The dreams of the characters in A Raisin in the Sun are often not fulfilled, at least in the way they expect. By compromising, changing their dreams and priorities and learning to find smaller ways in which they can rebel, the Younger family is able to assert their individuality and agency while becoming more closely knit as a unit. This furthers the idea that “A Raisin in the Sun insists on local and global black revolution, contests the underpinnings of US segregation, and asserts that civil disobedience, armed struggle, and ideological and economic transformation are imperatives for achieving social justice” (Gordon 122) . Even through this changing of dreams and their discovery of ways to assert success and individuality in spite of white oppression and Jim Crow segregation, the Younger family become domestic black revolutionaries.
Works Cited
Brown, Lloyd W. “Lorraine Hansberry as Ironist: A Reappraisal of A Raisin in the Sun.” Journal
of Black Studies 4(3) (March 1974): 237-247. Print.

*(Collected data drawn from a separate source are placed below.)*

-- pv_equiv track=rewrite | github.com/prayagatwork/ICPC | ICPC/z.py | minimum_cost_to_buy_items
-- ===== SOURCE A (Python) =====
-- def minimum_cost_to_buy_items(test_cases):
--     results = []
--
--     for n, k, prices in test_cases:
--         # Sort prices in ascending order
--         prices.sort()
--
--         # Create an array to store minimum costs for buying m items
--         min_costs = [0] * (n + 1)
--
--         # Calculate minimum costs for each m (1 to n)
--         for m in range(1, n + 1):
--             if m <= k:
--                 # If m is less than or equal to k, we just buy them all
--                 min_costs[m] = sum(prices[:m])
--             else:
--                 # Calculate cost considering groups of k + 1
--                 full_groups = m // (k + 1)
--                 remaining_items = m % (k + 1)
--
--                 # Cost from full groups
--                 cost_from_full_groups = full_groups * sum(prices[:k])
--
--                 # Cost from remaining items
--                 cost_from_remaining = sum(prices[:remaining_items])
--
--                 # Total cost is the sum of both parts
--                 min_costs[m] = cost_from_full_groups + cost_from_remaining
--
--         results.append(min_costs[1:])  # Return results for 1 to n items
--
--     return results
-- ===== SOURCE B (Python) =====
-- def _solve(n, k, prices):
--     # sort once, build prefix sums once, answer each m in O(1)
--     prices.sort()
--     prefix = [0]
--     s = 0
--     for p in prices:
--         s += p
--         prefix.append(s)
--     row = []
--     for m in range(1, n + 1):
--         if m <= k:
--             row.append(prefix[m])
--         else:
--             q, r = divmod(m, k + 1)
--             row.append(q * prefix[k] + prefix[r])
--     return row
--
--
-- def minimum_cost_to_buy_items(test_cases):
--     return [_solve(n, k, prices) for n, k, prices in test_cases]
-- ===== Notes on version B (the rewrite author's own statement) =====
-- stated objective: faster
-- what changed: B builds the prefix sums of the sorted prices once per test case and answers each m by O(1) table lookups, replacing A's re-summation sum(prices[:m]) inside the m-loop; Pre_ excludes test cases with a negative group size k or with fewer prices than both k and n, where A raises ZeroDivisionError (k = -1) or returns artifacts of Python's slice clamping / negative slice bounds while B's plain prefix-table indexing raises IndexError or indexes from the end.
-- outside the precondition, e.g. on minimum_cost_to_buy_items([(2, 5, [1])]): A returns [[1, 1]], B raises IndexError; on minimum_cost_to_buy_items([(2, -3, [1, 2, 3])]): A returns [[3, 0]], B returns [[5, -1]]
import Mathlib
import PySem

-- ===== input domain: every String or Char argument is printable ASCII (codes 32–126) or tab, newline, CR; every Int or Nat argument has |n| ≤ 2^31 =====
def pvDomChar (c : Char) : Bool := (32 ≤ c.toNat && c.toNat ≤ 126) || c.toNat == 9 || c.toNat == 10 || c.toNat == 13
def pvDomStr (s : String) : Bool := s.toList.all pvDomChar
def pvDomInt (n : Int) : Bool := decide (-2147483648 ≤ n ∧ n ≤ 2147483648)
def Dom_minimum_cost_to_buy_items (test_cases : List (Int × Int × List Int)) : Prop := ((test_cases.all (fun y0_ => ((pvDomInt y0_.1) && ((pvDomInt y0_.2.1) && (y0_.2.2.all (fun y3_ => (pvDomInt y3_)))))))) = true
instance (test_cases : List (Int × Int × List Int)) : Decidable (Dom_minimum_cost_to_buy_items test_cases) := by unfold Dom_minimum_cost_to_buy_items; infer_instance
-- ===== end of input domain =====

-- B replaces A's per-m re-summation sum(prices[:m]) by a prefix-sum table built once per
-- test case (O(n+len) instead of O(n*len) after the sort). Both Pythons sort `prices` in
-- place (same mutation); the equivalence proved here is about the return value.

-- ===== PORT A =====
def pvCaseA (tc : Int × Int × List Int) : List Int :=
  let n := tc.1
  let k := tc.2.1
  let prices := PySem.List.sorted tc.2.2 (fun x => x) false
  let min_costs : List Int := List.replicate (n + 1).toNat 0
  let min_costs := (PySem.List.pyRange 1 (n + 1) 1).foldl (fun mc m =>
      if m ≤ k then
        mc.set m.toNat (PySem.List.slice prices none (some m)).sum
      else
        let full_groups := PySem.Int.floordiv m (k + 1)
        let remaining_items := PySem.Int.mod m (k + 1)
        let cost_from_full_groups := full_groups * (PySem.List.slice prices none (some k)).sum
        let cost_from_remaining := (PySem.List.slice prices none (some remaining_items)).sum
        mc.set m.toNat (cost_from_full_groups + cost_from_remaining)) min_costs
  PySem.List.slice min_costs (some 1) none

def minimum_cost_to_buy_items (test_cases : List (Int × Int × List Int)) : List (List Int) :=
  test_cases.foldl (fun results tc => results ++ [pvCaseA tc]) []

-- ===== PORT B =====
def pvPrefixB (prices : List Int) : List Int :=
  (prices.foldl (fun (st : List Int × Int) p => (st.1 ++ [st.2 + p], st.2 + p)) ([0], 0)).1

def pvCaseB (tc : Int × Int × List Int) : List Int :=
  let n := tc.1
  let k := tc.2.1
  let prices := PySem.List.sorted tc.2.2 (fun x => x) false
  let pre := pvPrefixB prices
  (PySem.List.pyRange 1 (n + 1) 1).foldl (fun row m =>
      if m ≤ k then
        row ++ [PySem.List.pyGetD pre m 0]
      else
        let q := PySem.Int.floordiv m (k + 1)
        let r := PySem.Int.mod m (k + 1)
        row ++ [q * PySem.List.pyGetD pre k 0 + PySem.List.pyGetD pre r 0]) []

def minimum_cost_to_buy_items_alt (test_cases : List (Int × Int × List Int)) : List (List Int) :=
  test_cases.map pvCaseB

-- ===== PRECONDITION & SPEC =====
-- Pre_ restricts each test case to the problem's natural domain: whenever the m-loop runs
-- (n ≥ 1), there are at least n prices and k is nonnegative. Outside it A raises
-- ZeroDivisionError (k = -1) or returns values that are artifacts of Python slice
-- clamping / negative slice bounds, where B's plain prefix-table indexing raises
-- IndexError or indexes from the end.
def Pre_minimum_cost_to_buy_items (test_cases : List (Int × Int × List Int)) : Prop :=
  ∀ tc ∈ test_cases, tc.1 ≤ 0 ∨ (0 ≤ tc.2.1 ∧ (tc.2.1 ≤ (tc.2.2.length : Int) ∨ tc.1 ≤ (tc.2.2.length : Int)))

instance (test_cases : List (Int × Int × List Int)) : Decidable (Pre_minimum_cost_to_buy_items test_cases) := by
  unfold Pre_minimum_cost_to_buy_items; infer_instance

def pvWitness_minimum_cost_to_buy_items : (List (Int × Int × List Int)) := [(3, 1, [2, 5, 1])]

def Spec_minimum_cost_to_buy_items (test_cases : List (Int × Int × List Int)) (out : List (List Int)) : Prop := out = minimum_cost_to_buy_items_alt test_cases
instance (test_cases : List (Int × Int × List Int)) (out : List (List Int)) : Decidable (Spec_minimum_cost_to_buy_items test_cases out) := by unfold Spec_minimum_cost_to_buy_items; infer_instance

-- ===== CLAIM (what is proved, stated in full; the proofs are below) =====
def Claim_equal_minimum_cost_to_buy_items : Prop := ∀ (test_cases : List (Int × Int × List Int)), Dom_minimum_cost_to_buy_items test_cases → Pre_minimum_cost_to_buy_items test_cases → Spec_minimum_cost_to_buy_items test_cases (minimum_cost_to_buy_items test_cases)

-- ===== LEMMAS AND PROOFS =====

theorem pvPrefixB_fold (xs : List Int) : ∀ (acc : List Int) (s : Int),
    xs.foldl (fun (st : List Int × Int) p => (st.1 ++ [st.2 + p], st.2 + p)) (acc, s)
      = (acc ++ (List.range xs.length).map (fun i => s + (xs.take (i + 1)).sum), s + xs.sum) := by
  induction xs with
  | nil => intro acc s; simp
  | cons x xs ih =>
    intro acc s
    simp only [List.foldl_cons]
    rw [ih]
    simp [List.range_succ_eq_map, List.map_map, Function.comp, List.take_succ_cons, add_assoc]

theorem pvPrefixB_char (xs : List Int) :
    pvPrefixB xs = (List.range (xs.length + 1)).map (fun i => (xs.take i).sum) := by
  unfold pvPrefixB
  rw [pvPrefixB_fold]
  simp [List.range_succ_eq_map, List.map_map, Function.comp]

theorem getD_pvPrefixB (xs : List Int) (j : Nat) (hj : j ≤ xs.length) :
    (pvPrefixB xs).getD j 0 = (xs.take j).sum := by
  rw [pvPrefixB_char, PySem.List.getD_map_range]
  simp [Nat.lt_succ_of_le hj]

theorem pyGetD_pvPrefixB (xs : List Int) (i : Int) (h0 : 0 ≤ i) (hL : i ≤ (xs.length : Int)) :
    PySem.List.pyGetD (pvPrefixB xs) i 0 = (PySem.List.slice xs none (some i)).sum := by
  rw [PySem.List.slice_to xs h0]
  rw [show i = ((i.toNat : Nat) : Int) by omega, PySem.List.pyGetD_natCast]
  exact getD_pvPrefixB xs i.toNat (by omega)

theorem fold_set (g : Int → Int) : ∀ (n : Nat) (a b : Int) (init : List Int), 0 ≤ a → a ≤ b →
    b ≤ (init.length : Int) → n = (b - a).toNat →
    (PySem.List.pyRange a b 1).foldl (fun mc m => mc.set m.toNat (g m)) init
      = init.take a.toNat ++ (PySem.List.pyRange a b 1).map g ++ init.drop b.toNat := by
  intro n
  induction n with
  | zero =>
    intro a b init h0 hab hb hn
    have hba : b = a := by omega
    subst hba
    rw [PySem.List.pyRange_one_eq_nil (le_refl b)]
    simp
  | succ n ih =>
    intro a b init h0 hab hb hn
    have hlt : a < b := by omega
    have halen : a.toNat < init.length := by omega
    rw [PySem.List.pyRange_one_cons hlt]
    simp only [List.foldl_cons, List.map_cons]
    rw [ih (a+1) b (init.set a.toNat (g a)) (by omega) (by omega) (by simp; omega) (by omega)]
    rw [List.set_eq_take_append_cons_drop, if_pos halen]
    have h1 : (a+1).toNat = a.toNat + 1 := by omega
    have htake : ((init.take a.toNat ++ g a :: init.drop (a.toNat + 1)).take (a.toNat + 1))
        = init.take a.toNat ++ [g a] := by
      rw [List.take_append]
      simp [List.length_take, Nat.min_eq_left (le_of_lt halen), List.take_succ_cons]
    have hdrop : ((init.take a.toNat ++ g a :: init.drop (a.toNat + 1)).drop b.toNat)
        = init.drop b.toNat := by
      rw [List.drop_append]
      have hlt' : a.toNat + 1 ≤ b.toNat := by omega
      have e1 : List.drop b.toNat (List.take a.toNat init) = [] :=
        List.drop_eq_nil_of_le (by simp [List.length_take]; omega)
      have e2 : b.toNat - (List.take a.toNat init).length = (b.toNat - a.toNat - 1) + 1 := by
        simp [List.length_take]; omega
      rw [e1, e2, List.drop_succ_cons, List.drop_drop]
      simp
      congr 1
      omega
    rw [h1, htake, hdrop, List.append_assoc, List.append_assoc]
    simp

theorem case_eq (n k : Int) (ps : List Int)
    (hpre : n ≤ 0 ∨ (0 ≤ k ∧ (k ≤ (ps.length : Int) ∨ n ≤ (ps.length : Int)))) :
    pvCaseA (n, k, ps) = pvCaseB (n, k, ps) := by
  unfold pvCaseA pvCaseB
  simp only
  set prices := PySem.List.sorted ps (fun x => x) false with hps
  have hlen : (prices.length : Int) = (ps.length : Int) := by
    simp [hps, PySem.List.length_sorted]
  rcases le_or_gt n 0 with hn | hn
  · rw [PySem.List.pyRange_one_eq_nil (by omega : n + 1 ≤ 1)]
    simp only [List.foldl_nil]
    rw [PySem.List.slice_from _ (by norm_num : (0:Int) ≤ 1)]
    apply List.drop_eq_nil_of_le
    simp; omega
  · obtain ⟨hk, hkL⟩ : 0 ≤ k ∧ (k ≤ (prices.length : Int) ∨ n ≤ (prices.length : Int)) := by
      rcases hpre with h | ⟨h1, h2⟩
      · omega
      · exact ⟨h1, by omega⟩
    set g : Int → Int := fun m =>
      if m ≤ k then (PySem.List.slice prices none (some m)).sum
      else PySem.Int.floordiv m (k+1) * (PySem.List.slice prices none (some k)).sum +
           (PySem.List.slice prices none (some (PySem.Int.mod m (k+1)))).sum with hg
    have hA : (fun (mc : List Int) (m : Int) =>
        if m ≤ k then mc.set m.toNat (PySem.List.slice prices none (some m)).sum
        else mc.set m.toNat (PySem.Int.floordiv m (k+1) * (PySem.List.slice prices none (some k)).sum + (PySem.List.slice prices none (some (PySem.Int.mod m (k+1)))).sum))
        = fun mc m => mc.set m.toNat (g m) := by
      funext mc m; by_cases h : m ≤ k <;> simp [hg, h]
    rw [hA, fold_set g n.toNat 1 (n+1) _ (by norm_num) (by omega) (by simp only [List.length_replicate]; omega) (by omega)]
    have h1 : (1:Int).toNat = 1 := rfl
    have htk : (List.replicate (n+1).toNat (0:Int)).take 1 = [0] := by
      rw [List.take_replicate]
      have : min 1 (n+1).toNat = 1 := by omega
      rw [this]; rfl
    have hdp : (List.replicate (n+1).toNat (0:Int)).drop (n+1).toNat = [] := by
      simp
    rw [h1, htk, hdp, List.append_nil]
    rw [PySem.List.slice_from _ (by norm_num : (0:Int) ≤ 1)]
    set gB : Int → Int := fun m =>
      if m ≤ k then PySem.List.pyGetD (pvPrefixB prices) m 0
      else PySem.Int.floordiv m (k+1) * PySem.List.pyGetD (pvPrefixB prices) k 0 +
           PySem.List.pyGetD (pvPrefixB prices) (PySem.Int.mod m (k+1)) 0 with hgB
    have hB : (fun (row : List Int) (m : Int) =>
        if m ≤ k then row ++ [PySem.List.pyGetD (pvPrefixB prices) m 0]
        else row ++ [PySem.Int.floordiv m (k+1) * PySem.List.pyGetD (pvPrefixB prices) k 0 +
             PySem.List.pyGetD (pvPrefixB prices) (PySem.Int.mod m (k+1)) 0])
        = fun row m => row ++ [gB m] := by
      funext row m; by_cases h : m ≤ k <;> simp [hgB, h]
    rw [hB, PySem.List.foldl_append_singleton_eq_map]
    simp only [h1, List.singleton_append, List.drop_succ_cons, List.drop_zero]
    apply List.map_congr_left
    intro m hm
    rw [PySem.List.mem_pyRange_one] at hm
    by_cases hmk : m ≤ k
    · simp only [hg, hgB, if_pos hmk]
      rw [pyGetD_pvPrefixB prices m (by omega) (by omega)]
    · simp only [hg, hgB, if_neg hmk]
      have hr0 : 0 ≤ PySem.Int.mod m (k+1) ∧ PySem.Int.mod m (k+1) < k + 1 := by
        rw [PySem.Int.mod_eq_emod_of_pos (by omega : (0:Int) < k+1)]
        constructor
        · exact Int.emod_nonneg m (by omega)
        · exact Int.emod_lt_of_pos m (by omega)
      rw [pyGetD_pvPrefixB prices k (by omega) (by omega),
          pyGetD_pvPrefixB prices (PySem.Int.mod m (k+1)) (by omega) (by omega)]

-- ===== VERDICT (by name: the statement is the Claim_ definition above) =====
theorem minimum_cost_to_buy_items_spec : Claim_equal_minimum_cost_to_buy_items := by
  intro tcs _ hpre
  unfold Spec_minimum_cost_to_buy_items minimum_cost_to_buy_items minimum_cost_to_buy_items_alt
  rw [PySem.List.foldl_append_singleton_eq_map]
  refine List.map_congr_left (fun tc htc => ?_)
  obtain ⟨n, k, ps⟩ := tc
  exact case_eq n k ps (hpre _ htc)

Cullen, Jim. The American Dream: A Short History of an Idea that Shaped a Nation. Oxford
Gordon, Michelle. “’Somewhat Like War’: The Aesthetics of Segregation, Black Liberation, and
‘A Raisin in the Sun’”. African American Review 42(1) (Spring 2008): 121-133. Print.
Hansberry, Lorraine. A Raisin in the Sun. New York: Random House, 1959. Print.
Washington, J. Charles. “A Raisin in the Sun Revisited.” Black American Literature Forum
22(1) (Spring 1988): 109-124. Print.